Compliance

Federal Information Processing Standards (FIPS)

The Federal Information Processing Standards (FIPS) publications are guidelines that set best practices for software and hardware computer security products.

Why FIPS are important: In many situations, U.S. government agencies can only purchase FIPS-certified products. This is true for almost every federal agency, with the exception of the military and the CIA, which often have more extensive security practices. Many private companies are required by U.S. government regulation to use FIPS-certified products. For example, the Controlled Substances Ordering System (CSOS) regulations (regulations on electronic ordering of controlled substances) require FIPS standards for wholesale, health-care and pharmaceutical companies. Canada, Australia and several other European countries also require FIPS certification. Many private financial companies require FIPS-enabled products. ANSI and ISO are working through the process of adopting some FIPS publications. Some large companies are starting to take the approach that all security products must be FIPS-certified and that they are always used in FIPS mode.

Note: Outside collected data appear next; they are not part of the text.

-- pv_equiv track=rewrite | github.com/jdelpino-dev/thinkpython | bibth3_strings.py | rot_decoder
-- ===== SOURCE A (Python) =====
-- def rot_decoder(string, rotation, chr_bloks):
--     decoded_string = ""
--     for character in string:
--         decoded_chr = character
--         for chr_blok in chr_bloks:
--             if character in chr_blok:
--                 # I use modular arithmetic to make the alphabetic rotation
--                 pos = chr_blok.index(character)
--                 mod_n = len(chr_blok)
--                 new_pos = (pos - rotation) % mod_n
--                 decoded_chr = chr_blok[new_pos]
--                 break
--         decoded_string += decoded_chr
--     return decoded_string
-- ===== SOURCE B (Python) =====
-- def rot_decoder(string, rotation, chr_bloks):
--     # Build the decode table once: earlier blocks / earlier positions win,
--     # matching the original's break + .index semantics.
--     decode_map = {}
--     for chr_blok in chr_bloks:
--         n = len(chr_blok)
--         for pos, c in enumerate(chr_blok):
--             if c not in decode_map:
--                 decode_map[c] = chr_blok[(pos - rotation) % n]
--     return "".join(decode_map.get(c, c) for c in string)
-- ===== Notes on version B (the rewrite author's own statement) =====
-- stated objective: faster
-- what changed: B precomputes a decode table from the character blocks once (first-block/first-position wins) and then decodes the string in one pass with O(1) dict lookups, instead of rescanning every block (membership test + .index) for every character of the string.
import Mathlib
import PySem

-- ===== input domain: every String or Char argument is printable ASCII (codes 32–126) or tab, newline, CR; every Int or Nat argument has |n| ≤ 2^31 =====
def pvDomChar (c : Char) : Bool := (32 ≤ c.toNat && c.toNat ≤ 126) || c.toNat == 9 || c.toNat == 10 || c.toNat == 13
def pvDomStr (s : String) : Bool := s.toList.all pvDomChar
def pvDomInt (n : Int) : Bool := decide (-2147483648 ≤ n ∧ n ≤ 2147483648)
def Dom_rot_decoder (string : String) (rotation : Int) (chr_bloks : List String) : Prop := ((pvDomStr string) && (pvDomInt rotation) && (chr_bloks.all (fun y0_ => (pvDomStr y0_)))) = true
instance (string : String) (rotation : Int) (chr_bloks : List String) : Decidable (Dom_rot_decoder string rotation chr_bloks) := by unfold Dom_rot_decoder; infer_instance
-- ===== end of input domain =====

-- B builds the decode table once and decodes in a single pass (asymptotically faster than
-- A's per-character rescan of every block); return values proved equal on the whole domain.

-- ===== PORT A =====
-- inner loop 'for chr_blok in chr_bloks: … break' of A; 'character in chr_blok' on a
-- 1-char string is exactly char membership in the block's characters
def rot_decoder_inner (character : Char) (rotation : Int) : List String → Char
  | [] => character
  | chr_blok :: rest =>
    if character ∈ chr_blok.toList then
      -- pos = chr_blok.index(character): guarded by membership, so index? is some
      let pos : Nat := (PySem.List.index? chr_blok.toList character).getD 0
      let mod_n : Int := PySem.List.len chr_blok.toList
      -- chr_blok[new_pos]: new_pos = (pos - rotation) % mod_n is always in range, default unused
      PySem.List.pyGetD chr_blok.toList (PySem.Int.mod ((pos : Int) - rotation) mod_n) character
    else rot_decoder_inner character rotation rest

def rot_decoder (string : String) (rotation : Int) (chr_bloks : List String) : String :=
  String.ofList
    (string.toList.foldl
      (fun decoded_string character =>
        decoded_string ++ [rot_decoder_inner character rotation chr_bloks]) [])

-- ===== PORT B =====
def rot_decoder_build (rotation : Int) (chr_bloks : List String) : PySem.Dict Char Char :=
  chr_bloks.foldl
    (fun d chr_blok =>
      (PySem.List.enumerate chr_blok.toList 0).foldl
        (fun d pc =>
          if d.contains pc.2 then d
          else d.insert pc.2
            (PySem.List.pyGetD chr_blok.toList
              (PySem.Int.mod (pc.1 - rotation) (PySem.List.len chr_blok.toList)) pc.2))
        d)
    PySem.Dict.empty

def rot_decoder_alt (string : String) (rotation : Int) (chr_bloks : List String) : String :=
  let decode_map := rot_decoder_build rotation chr_bloks
  String.ofList (string.toList.map (fun c => decode_map.getD c c))

-- ===== PRECONDITION & SPEC =====
def Spec_rot_decoder (string : String) (rotation : Int) (chr_bloks : List String) (out : String) : Prop := out = rot_decoder_alt string rotation chr_bloks
instance (string : String) (rotation : Int) (chr_bloks : List String) (out : String) : Decidable (Spec_rot_decoder string rotation chr_bloks out) := by unfold Spec_rot_decoder; infer_instance

-- ===== CLAIM (what is proved, stated in full; the proofs are below) =====
def Claim_equal_rot_decoder : Prop := ∀ (string : String) (rotation : Int) (chr_bloks : List String), Dom_rot_decoder string rotation chr_bloks → Spec_rot_decoder string rotation chr_bloks (rot_decoder string rotation chr_bloks)

-- ===== LEMMAS AND PROOFS =====

lemma pv_get?_none {d : PySem.Dict Char Char} {c : Char} (h : d.contains c = false) :
    d.get? c = none := by
  rw [PySem.Dict.contains_eq_isSome_get?] at h
  exact Option.not_isSome_iff_eq_none.mp (by simp [h])

-- the decoded character for c, as an Option: first block containing c wins
def pvDecode? (c : Char) (rotation : Int) : List String → Option Char
  | [] => none
  | b :: rest =>
    match PySem.List.index? b.toList c with
    | some k =>
        some (PySem.List.pyGetD b.toList
          (PySem.Int.mod ((k : Int) - rotation) (PySem.List.len b.toList)) c)
    | none => pvDecode? c rotation rest

lemma pv_inner_fold_get? (f : Int × Char → Char) (c : Char) :
    ∀ (ps : List (Int × Char)) (d : PySem.Dict Char Char),
    (ps.foldl (fun d pc => if d.contains pc.2 then d else d.insert pc.2 (f pc)) d).get? c
      = if d.contains c then d.get? c
        else (ps.find? (fun p => p.2 == c)).map f := by
  intro ps
  induction ps with
  | nil =>
    intro d
    simp only [List.foldl_nil, List.find?_nil, Option.map_none]
    by_cases h : d.contains c = true
    · simp [h]
    · simp [h, pv_get?_none (by simpa using h)]
  | cons p ps ih =>
    intro d
    simp only [List.foldl_cons, List.find?_cons]
    by_cases hpc : p.2 = c
    · subst hpc
      by_cases hd : d.contains p.2 = true
      · simp [hd, ih]
      · simp only [hd, ih, beq_self_eq_true]
        have hc : (d.insert p.2 (f p)).contains p.2 = true :=
          PySem.Dict.contains_insert_self _ _ _
        simp [hc, PySem.Dict.get?_insert_self]
    · have hne : c ≠ p.2 := fun h => hpc h.symm
      have hbeq : (p.2 == c) = false := by simp [hpc]
      by_cases hd : d.contains p.2 = true
      · simp only [hd, if_true, ih, hbeq]
      · simp only [hd, if_false, ih, hbeq, Bool.false_eq_true]
        have hcont : (d.insert p.2 (f p)).contains c = d.contains c := by
          rw [PySem.Dict.contains_insert]
          simp [hne]
        rw [hcont, PySem.Dict.get?_insert_of_ne _ _ hne]

lemma pv_find?_enumerate (c : Char) :
    ∀ (xs : List Char) (s : Int),
    (PySem.List.enumerate xs s).find? (fun p => p.2 == c)
      = (PySem.List.index? xs c).map (fun k => (s + (k : Int), c)) := by
  intro xs
  induction xs with
  | nil => intro s; simp [PySem.List.enumerate_nil]
  | cons x xs ih =>
    intro s
    rw [PySem.List.enumerate_cons]
    by_cases hx : x = c
    · subst hx
      rw [PySem.List.index?_cons_self]
      simp
    · have hbeq : (x == c) = false := by simp [hx]
      rw [PySem.List.index?_cons_of_ne _ hx]
      simp only [List.find?_cons, hbeq, ih (s + 1)]
      cases PySem.List.index? xs c with
      | none => simp
      | some k =>
        simp
        omega

-- one step of B's outer loop, named so the statements stay readable
def pvStep (rotation : Int) (d : PySem.Dict Char Char) (chr_blok : String) : PySem.Dict Char Char :=
  (PySem.List.enumerate chr_blok.toList 0).foldl
    (fun d pc =>
      if d.contains pc.2 then d
      else d.insert pc.2
        (PySem.List.pyGetD chr_blok.toList
          (PySem.Int.mod (pc.1 - rotation) (PySem.List.len chr_blok.toList)) pc.2))
    d

lemma pvStep_get? (rotation : Int) (c : Char) (b : String) (d : PySem.Dict Char Char) :
    (pvStep rotation d b).get? c
      = if d.contains c then d.get? c
        else (PySem.List.index? b.toList c).map (fun k =>
            PySem.List.pyGetD b.toList
              (PySem.Int.mod ((k : Int) - rotation) (PySem.List.len b.toList)) c) := by
  unfold pvStep
  rw [pv_inner_fold_get?
        (fun pc => PySem.List.pyGetD b.toList
          (PySem.Int.mod (pc.1 - rotation) (PySem.List.len b.toList)) pc.2) c]
  by_cases hd : d.contains c = true
  · simp [hd]
  · simp only [hd, Bool.false_eq_true, if_false, pv_find?_enumerate c b.toList 0]
    cases PySem.List.index? b.toList c with
    | none => simp
    | some k => simp

lemma pv_outer_get? (rotation : Int) (c : Char) :
    ∀ (bloks : List String) (d : PySem.Dict Char Char),
    (bloks.foldl (pvStep rotation) d).get? c
      = if d.contains c then d.get? c else pvDecode? c rotation bloks := by
  intro bloks
  induction bloks with
  | nil =>
    intro d
    simp only [List.foldl_nil, pvDecode?]
    by_cases h : d.contains c = true
    · simp [h]
    · simp [h, pv_get?_none (by simpa using h)]
  | cons b rest ih =>
    intro d
    simp only [List.foldl_cons, ih, pvDecode?]
    rw [PySem.Dict.contains_eq_isSome_get?, pvStep_get? rotation c b d]
    by_cases hd : d.contains c = true
    · simp [hd, ← PySem.Dict.contains_eq_isSome_get?]
    · simp only [hd, Bool.false_eq_true, if_false]
      cases hk : PySem.List.index? b.toList c with
      | none => simp
      | some k => simp

lemma pv_inner_eq_decode (rotation : Int) (c : Char) :
    ∀ (bloks : List String),
    rot_decoder_inner c rotation bloks = (pvDecode? c rotation bloks).getD c := by
  intro bloks
  induction bloks with
  | nil => simp [rot_decoder_inner, pvDecode?]
  | cons b rest ih =>
    simp only [rot_decoder_inner, pvDecode?]
    by_cases hmem : c ∈ b.toList
    · have hsome : (PySem.List.index? b.toList c).isSome := by
        rw [PySem.List.index?_isSome_iff]; exact hmem
      cases hk : PySem.List.index? b.toList c with
      | none => rw [hk] at hsome; simp at hsome
      | some k => simp [hmem]
    · have hnone : PySem.List.index? b.toList c = none := by
        rw [PySem.List.index?_eq_none_iff]; exact hmem
      rw [hnone]
      simp [hmem, ih]

lemma pv_char_eq (rotation : Int) (bloks : List String) (c : Char) :
    rot_decoder_inner c rotation bloks = (rot_decoder_build rotation bloks).getD c c := by
  rw [PySem.Dict.getD_eq_get?_getD]
  unfold rot_decoder_build
  have : (bloks.foldl
      (fun d chr_blok =>
        (PySem.List.enumerate chr_blok.toList 0).foldl
          (fun d pc =>
            if d.contains pc.2 then d
            else d.insert pc.2
              (PySem.List.pyGetD chr_blok.toList
                (PySem.Int.mod (pc.1 - rotation) (PySem.List.len chr_blok.toList)) pc.2))
          d)
      PySem.Dict.empty) = bloks.foldl (pvStep rotation) PySem.Dict.empty := rfl
  rw [this, pv_outer_get? rotation c bloks PySem.Dict.empty]
  simp [PySem.Dict.contains_empty, pv_inner_eq_decode]

-- ===== VERDICT (by name: the statement is the Claim_ definition above) =====
theorem rot_decoder_spec : Claim_equal_rot_decoder := by
  intro string rotation chr_bloks _
  unfold Spec_rot_decoder rot_decoder rot_decoder_alt
  rw [PySem.List.foldl_append_singleton_eq_map]
  simp only [List.nil_append]
  congr 1
  exact List.map_congr_left (fun c _ => pv_char_eq rotation chr_bloks c)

What the National Institute of Science and Technology (NIST) is:
The FIPS publications are created by the National Institute of Science and Technology (NIST). NIST is a non-regulatory federal agency within the U.S. Department of Commerce with approximately 3,000 employees and an estimated annual budget of $771 million. NIST works with industry to develop and apply technology, measurements and standards.

What “FIPS Mode” means:
Products that support one or more FIPS standards can be set into a mode where the product only uses FIPS approved algorithms and methods. In other words, security toolkits typically support both FIPS approved and non-FIPS approved functions. In FIPS mode, the product is incapable of using any non-FIPS approved methods.

What FIPS Certification Programs are:
There is a formal certification program for FIPS. NIST and the Canadian government certify third-party labs. The labs then certify hardware and software products. What does it mean to be “FIPS Certified”? FIPS certification means that your product has been reviewed by a lab for compliance to FIPS 140-2 to at least Level 1 and your product supports at least one FIPS Certified Algorithm. The vast majority of FIPS Certifications are FIPS 140-2 Level I, which is the simplest of four levels. NIST has promised to update FIPS 140-x every five years. There are many supported algorithms, and the algorithm list is occasionally updated.

Products and FIPS Certification:
FIPS certification is applicable to the security modules of applications, i.e., any part of an application that employs cryptography. It is common for application software companies to embed or OEM a security module developed by a third party. So, the typical company that seeks FIPS certification is a company focused on delivery of product that provides cryptographic services.

Key FIPS Standards:

• 140-2 standard for Security Requirements for Cryptographic Modules
• 186-2 Digital Signature Standard RSA and DSA
• 180-1 Secure Hash Standard SHA-1
• 180-2 updated Secure Hash Standard SHA-1 plus SHA-256, SHA-384, SHA-512

Summary of the Federal Information Processing Standards:
FIPS can sound complicated, but essentially they state that a security product must itself be well designed and safe. The product has to

1. Protect its own keys
2. Provide for safe API’s
3. Be able to run self tests
4. Have a way to communicate its status
5. Allow for role-based authentication of users

Useful facts to know about FIPS:

• 140-2 dated Dec. 03, 2002, replaces 140-1 dated Jan. 11, 1994. You can no longer get certified for 140-1 just for 140-2
• 180-2 dated Aug. 1, 2002, is an update to 180-1 that simply adds three additional hash algorithms that employ larger key sizes. If you are compliant to 180-2, you also are considered compliant to 180-1.